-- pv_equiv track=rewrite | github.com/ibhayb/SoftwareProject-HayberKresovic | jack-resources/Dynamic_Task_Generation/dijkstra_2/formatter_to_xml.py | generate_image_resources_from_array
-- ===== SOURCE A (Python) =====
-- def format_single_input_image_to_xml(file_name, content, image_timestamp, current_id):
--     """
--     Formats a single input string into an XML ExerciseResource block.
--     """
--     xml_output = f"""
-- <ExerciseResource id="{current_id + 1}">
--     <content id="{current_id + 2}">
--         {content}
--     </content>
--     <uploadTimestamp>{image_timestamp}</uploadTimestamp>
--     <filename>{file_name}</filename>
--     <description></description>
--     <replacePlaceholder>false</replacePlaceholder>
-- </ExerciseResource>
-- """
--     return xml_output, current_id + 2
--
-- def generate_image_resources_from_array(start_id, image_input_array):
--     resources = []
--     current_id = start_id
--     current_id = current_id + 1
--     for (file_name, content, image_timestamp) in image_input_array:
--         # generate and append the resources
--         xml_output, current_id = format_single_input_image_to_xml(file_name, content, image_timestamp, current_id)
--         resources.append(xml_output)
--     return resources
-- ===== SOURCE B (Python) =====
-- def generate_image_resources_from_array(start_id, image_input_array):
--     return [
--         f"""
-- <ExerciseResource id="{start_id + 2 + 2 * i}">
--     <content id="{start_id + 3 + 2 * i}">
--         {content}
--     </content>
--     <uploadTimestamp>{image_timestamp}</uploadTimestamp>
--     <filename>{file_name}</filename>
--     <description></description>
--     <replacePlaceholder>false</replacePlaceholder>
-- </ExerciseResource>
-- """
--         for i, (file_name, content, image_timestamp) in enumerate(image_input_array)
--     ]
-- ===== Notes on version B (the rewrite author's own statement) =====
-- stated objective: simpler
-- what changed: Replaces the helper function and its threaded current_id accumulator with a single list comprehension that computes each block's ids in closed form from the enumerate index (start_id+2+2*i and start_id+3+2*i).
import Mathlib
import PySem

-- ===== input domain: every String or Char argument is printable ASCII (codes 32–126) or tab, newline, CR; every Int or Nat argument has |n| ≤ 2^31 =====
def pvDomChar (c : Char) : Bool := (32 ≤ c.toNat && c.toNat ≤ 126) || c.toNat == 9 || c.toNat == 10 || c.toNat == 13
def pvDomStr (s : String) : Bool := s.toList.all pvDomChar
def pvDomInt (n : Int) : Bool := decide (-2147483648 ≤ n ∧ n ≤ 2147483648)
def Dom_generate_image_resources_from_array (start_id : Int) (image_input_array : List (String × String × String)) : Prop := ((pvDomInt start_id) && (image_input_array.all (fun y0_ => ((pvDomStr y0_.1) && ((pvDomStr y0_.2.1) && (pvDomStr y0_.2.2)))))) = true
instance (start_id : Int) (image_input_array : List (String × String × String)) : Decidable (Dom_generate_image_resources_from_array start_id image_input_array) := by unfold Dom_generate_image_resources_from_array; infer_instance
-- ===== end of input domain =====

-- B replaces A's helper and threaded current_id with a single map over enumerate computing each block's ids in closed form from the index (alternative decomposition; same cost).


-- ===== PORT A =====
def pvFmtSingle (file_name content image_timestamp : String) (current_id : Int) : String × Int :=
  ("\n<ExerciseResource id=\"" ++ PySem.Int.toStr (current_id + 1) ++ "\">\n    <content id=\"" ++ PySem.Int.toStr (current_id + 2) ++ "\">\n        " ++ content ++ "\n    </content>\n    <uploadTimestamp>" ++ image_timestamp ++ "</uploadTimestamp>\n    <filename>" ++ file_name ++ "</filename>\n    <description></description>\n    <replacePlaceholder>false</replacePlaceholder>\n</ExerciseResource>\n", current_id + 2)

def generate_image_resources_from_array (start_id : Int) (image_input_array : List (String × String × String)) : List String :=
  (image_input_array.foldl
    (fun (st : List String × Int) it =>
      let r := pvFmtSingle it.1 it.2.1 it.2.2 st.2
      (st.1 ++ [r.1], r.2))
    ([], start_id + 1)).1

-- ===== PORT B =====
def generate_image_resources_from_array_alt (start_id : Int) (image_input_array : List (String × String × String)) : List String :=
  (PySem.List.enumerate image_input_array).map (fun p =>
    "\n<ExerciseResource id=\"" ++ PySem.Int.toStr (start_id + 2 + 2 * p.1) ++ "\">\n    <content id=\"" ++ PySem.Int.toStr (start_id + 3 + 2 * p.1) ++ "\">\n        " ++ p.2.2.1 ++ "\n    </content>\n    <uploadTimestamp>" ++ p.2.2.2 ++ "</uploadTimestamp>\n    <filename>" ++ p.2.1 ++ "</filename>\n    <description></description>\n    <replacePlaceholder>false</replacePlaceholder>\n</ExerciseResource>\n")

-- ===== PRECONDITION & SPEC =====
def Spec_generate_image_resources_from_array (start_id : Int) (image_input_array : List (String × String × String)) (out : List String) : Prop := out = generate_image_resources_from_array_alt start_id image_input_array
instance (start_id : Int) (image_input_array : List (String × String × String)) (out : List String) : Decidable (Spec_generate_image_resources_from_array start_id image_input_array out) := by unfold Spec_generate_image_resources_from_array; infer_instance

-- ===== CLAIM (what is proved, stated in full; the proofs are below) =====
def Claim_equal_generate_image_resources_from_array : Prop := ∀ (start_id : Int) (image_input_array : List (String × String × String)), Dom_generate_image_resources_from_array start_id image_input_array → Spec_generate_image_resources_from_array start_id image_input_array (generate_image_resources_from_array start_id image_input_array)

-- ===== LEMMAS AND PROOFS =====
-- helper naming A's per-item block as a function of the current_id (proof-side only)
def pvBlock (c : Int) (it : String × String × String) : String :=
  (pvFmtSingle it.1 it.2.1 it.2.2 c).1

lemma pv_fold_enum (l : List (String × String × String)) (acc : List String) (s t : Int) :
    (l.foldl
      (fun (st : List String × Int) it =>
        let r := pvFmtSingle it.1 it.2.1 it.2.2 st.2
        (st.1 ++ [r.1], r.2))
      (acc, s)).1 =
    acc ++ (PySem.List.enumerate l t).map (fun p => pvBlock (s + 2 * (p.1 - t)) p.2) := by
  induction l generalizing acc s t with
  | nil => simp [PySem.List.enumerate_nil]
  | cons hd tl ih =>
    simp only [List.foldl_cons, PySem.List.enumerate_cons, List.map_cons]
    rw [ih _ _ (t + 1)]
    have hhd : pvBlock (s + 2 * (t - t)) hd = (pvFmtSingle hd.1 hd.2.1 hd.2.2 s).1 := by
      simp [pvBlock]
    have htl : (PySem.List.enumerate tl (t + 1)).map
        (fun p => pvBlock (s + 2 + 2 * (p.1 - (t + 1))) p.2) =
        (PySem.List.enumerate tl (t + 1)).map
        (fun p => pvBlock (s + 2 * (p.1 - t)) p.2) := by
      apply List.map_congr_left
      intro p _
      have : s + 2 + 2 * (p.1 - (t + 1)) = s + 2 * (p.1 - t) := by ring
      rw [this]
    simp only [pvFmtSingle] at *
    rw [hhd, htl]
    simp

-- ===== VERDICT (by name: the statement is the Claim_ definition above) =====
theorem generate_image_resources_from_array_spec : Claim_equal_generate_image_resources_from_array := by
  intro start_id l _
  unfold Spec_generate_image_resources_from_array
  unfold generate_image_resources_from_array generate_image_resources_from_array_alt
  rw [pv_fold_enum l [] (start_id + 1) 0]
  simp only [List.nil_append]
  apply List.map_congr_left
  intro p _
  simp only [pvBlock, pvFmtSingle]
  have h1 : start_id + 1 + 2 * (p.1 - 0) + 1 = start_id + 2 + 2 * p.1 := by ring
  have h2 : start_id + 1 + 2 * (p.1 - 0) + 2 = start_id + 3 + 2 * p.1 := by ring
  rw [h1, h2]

___

■ THE TASK ■
Give the data back exactly as it stands.

■ REPLY TO THE EXERCISE ■
-- pv_equiv track=rewrite | github.com/ibhayb/SoftwareProject-HayberKresovic | jack-resources/Dynamic_Task_Generation/dijkstra_2/formatter_to_xml.py | generate_image_resources_from_array
-- ===== SOURCE A (Python) =====
-- def format_single_input_image_to_xml(file_name, content, image_timestamp, current_id):
--     """
--     Formats a single input string into an XML ExerciseResource block.
--     """
--     xml_output = f"""
-- <ExerciseResource id="{current_id + 1}">
--     <content id="{current_id + 2}">
--         {content}
--     </content>
--     <uploadTimestamp>{image_timestamp}</uploadTimestamp>
--     <filename>{file_name}</filename>
--     <description></description>
--     <replacePlaceholder>false</replacePlaceholder>
-- </ExerciseResource>
-- """
--     return xml_output, current_id + 2
--
-- def generate_image_resources_from_array(start_id, image_input_array):
--     resources = []
--     current_id = start_id
--     current_id = current_id + 1
--     for (file_name, content, image_timestamp) in image_input_array:
--         # generate and append the resources
--         xml_output, current_id = format_single_input_image_to_xml(file_name, content, image_timestamp, current_id)
--         resources.append(xml_output)
--     return resources
-- ===== SOURCE B (Python) =====
-- def generate_image_resources_from_array(start_id, image_input_array):
--     return [
--         f"""
-- <ExerciseResource id="{start_id + 2 + 2 * i}">
--     <content id="{start_id + 3 + 2 * i}">
--         {content}
--     </content>
--     <uploadTimestamp>{image_timestamp}</uploadTimestamp>
--     <filename>{file_name}</filename>
--     <description></description>
--     <replacePlaceholder>false</replacePlaceholder>
-- </ExerciseResource>
-- """
--         for i, (file_name, content, image_timestamp) in enumerate(image_input_array)
--     ]
-- ===== Notes on version B (the rewrite author's own statement) =====
-- stated objective: simpler
-- what changed: Replaces the helper function and its threaded current_id accumulator with a single list comprehension that computes each block's ids in closed form from the enumerate index (start_id+2+2*i and start_id+3+2*i).
import Mathlib
import PySem

-- ===== input domain: every String or Char argument is printable ASCII (codes 32–126) or tab, newline, CR; every Int or Nat argument has |n| ≤ 2^31 =====
def pvDomChar (c : Char) : Bool := (32 ≤ c.toNat && c.toNat ≤ 126) || c.toNat == 9 || c.toNat == 10 || c.toNat == 13
def pvDomStr (s : String) : Bool := s.toList.all pvDomChar
def pvDomInt (n : Int) : Bool := decide (-2147483648 ≤ n ∧ n ≤ 2147483648)
def Dom_generate_image_resources_from_array (start_id : Int) (image_input_array : List (String × String × String)) : Prop := ((pvDomInt start_id) && (image_input_array.all (fun y0_ => ((pvDomStr y0_.1) && ((pvDomStr y0_.2.1) && (pvDomStr y0_.2.2)))))) = true
instance (start_id : Int) (image_input_array : List (String × String × String)) : Decidable (Dom_generate_image_resources_from_array start_id image_input_array) := by unfold Dom_generate_image_resources_from_array; infer_instance
-- ===== end of input domain =====

-- B replaces A's helper and threaded current_id with a single map over enumerate computing each block's ids in closed form from the index (alternative decomposition; same cost).


-- ===== PORT A =====
def pvFmtSingle (file_name content image_timestamp : String) (current_id : Int) : String × Int :=
  ("\n<ExerciseResource id=\"" ++ PySem.Int.toStr (current_id + 1) ++ "\">\n    <content id=\"" ++ PySem.Int.toStr (current_id + 2) ++ "\">\n        " ++ content ++ "\n    </content>\n    <uploadTimestamp>" ++ image_timestamp ++ "</uploadTimestamp>\n    <filename>" ++ file_name ++ "</filename>\n    <description></description>\n    <replacePlaceholder>false</replacePlaceholder>\n</ExerciseResource>\n", current_id + 2)

def generate_image_resources_from_array (start_id : Int) (image_input_array : List (String × String × String)) : List String :=
  (image_input_array.foldl
    (fun (st : List String × Int) it =>
      let r := pvFmtSingle it.1 it.2.1 it.2.2 st.2
      (st.1 ++ [r.1], r.2))
    ([], start_id + 1)).1

-- ===== PORT B =====
def generate_image_resources_from_array_alt (start_id : Int) (image_input_array : List (String × String × String)) : List String :=
  (PySem.List.enumerate image_input_array).map (fun p =>
    "\n<ExerciseResource id=\"" ++ PySem.Int.toStr (start_id + 2 + 2 * p.1) ++ "\">\n    <content id=\"" ++ PySem.Int.toStr (start_id + 3 + 2 * p.1) ++ "\">\n        " ++ p.2.2.1 ++ "\n    </content>\n    <uploadTimestamp>" ++ p.2.2.2 ++ "</uploadTimestamp>\n    <filename>" ++ p.2.1 ++ "</filename>\n    <description></description>\n    <replacePlaceholder>false</replacePlaceholder>\n</ExerciseResource>\n")

-- ===== PRECONDITION & SPEC =====
def Spec_generate_image_resources_from_array (start_id : Int) (image_input_array : List (String × String × String)) (out : List String) : Prop := out = generate_image_resources_from_array_alt start_id image_input_array
instance (start_id : Int) (image_input_array : List (String × String × String)) (out : List String) : Decidable (Spec_generate_image_resources_from_array start_id image_input_array out) := by unfold Spec_generate_image_resources_from_array; infer_instance

-- ===== CLAIM (what is proved, stated in full; the proofs are below) =====
def Claim_equal_generate_image_resources_from_array : Prop := ∀ (start_id : Int) (image_input_array : List (String × String × String)), Dom_generate_image_resources_from_array start_id image_input_array → Spec_generate_image_resources_from_array start_id image_input_array (generate_image_resources_from_array start_id image_input_array)

-- ===== LEMMAS AND PROOFS =====
-- helper naming A's per-item block as a function of the current_id (proof-side only)
def pvBlock (c : Int) (it : String × String × String) : String :=
  (pvFmtSingle it.1 it.2.1 it.2.2 c).1

lemma pv_fold_enum (l : List (String × String × String)) (acc : List String) (s t : Int) :
    (l.foldl
      (fun (st : List String × Int) it =>
        let r := pvFmtSingle it.1 it.2.1 it.2.2 st.2
        (st.1 ++ [r.1], r.2))
      (acc, s)).1 =
    acc ++ (PySem.List.enumerate l t).map (fun p => pvBlock (s + 2 * (p.1 - t)) p.2) := by
  induction l generalizing acc s t with
  | nil => simp [PySem.List.enumerate_nil]
  | cons hd tl ih =>
    simp only [List.foldl_cons, PySem.List.enumerate_cons, List.map_cons]
    rw [ih _ _ (t + 1)]
    have hhd : pvBlock (s + 2 * (t - t)) hd = (pvFmtSingle hd.1 hd.2.1 hd.2.2 s).1 := by
      simp [pvBlock]
    have htl : (PySem.List.enumerate tl (t + 1)).map
        (fun p => pvBlock (s + 2 + 2 * (p.1 - (t + 1))) p.2) =
        (PySem.List.enumerate tl (t + 1)).map
        (fun p => pvBlock (s + 2 * (p.1 - t)) p.2) := by
      apply List.map_congr_left
      intro p _
      have : s + 2 + 2 * (p.1 - (t + 1)) = s + 2 * (p.1 - t) := by ring
      rw [this]
    simp only [pvFmtSingle] at *
    rw [hhd, htl]
    simp

-- ===== VERDICT (by name: the statement is the Claim_ definition above) =====
theorem generate_image_resources_from_array_spec : Claim_equal_generate_image_resources_from_array := by
  intro start_id l _
  unfold Spec_generate_image_resources_from_array
  unfold generate_image_resources_from_array generate_image_resources_from_array_alt
  rw [pv_fold_enum l [] (start_id + 1) 0]
  simp only [List.nil_append]
  apply List.map_congr_left
  intro p _
  simp only [pvBlock, pvFmtSingle]
  have h1 : start_id + 1 + 2 * (p.1 - 0) + 1 = start_id + 2 + 2 * p.1 := by ring
  have h2 : start_id + 1 + 2 * (p.1 - 0) + 2 = start_id + 3 + 2 * p.1 := by ring
  rw [h1, h2]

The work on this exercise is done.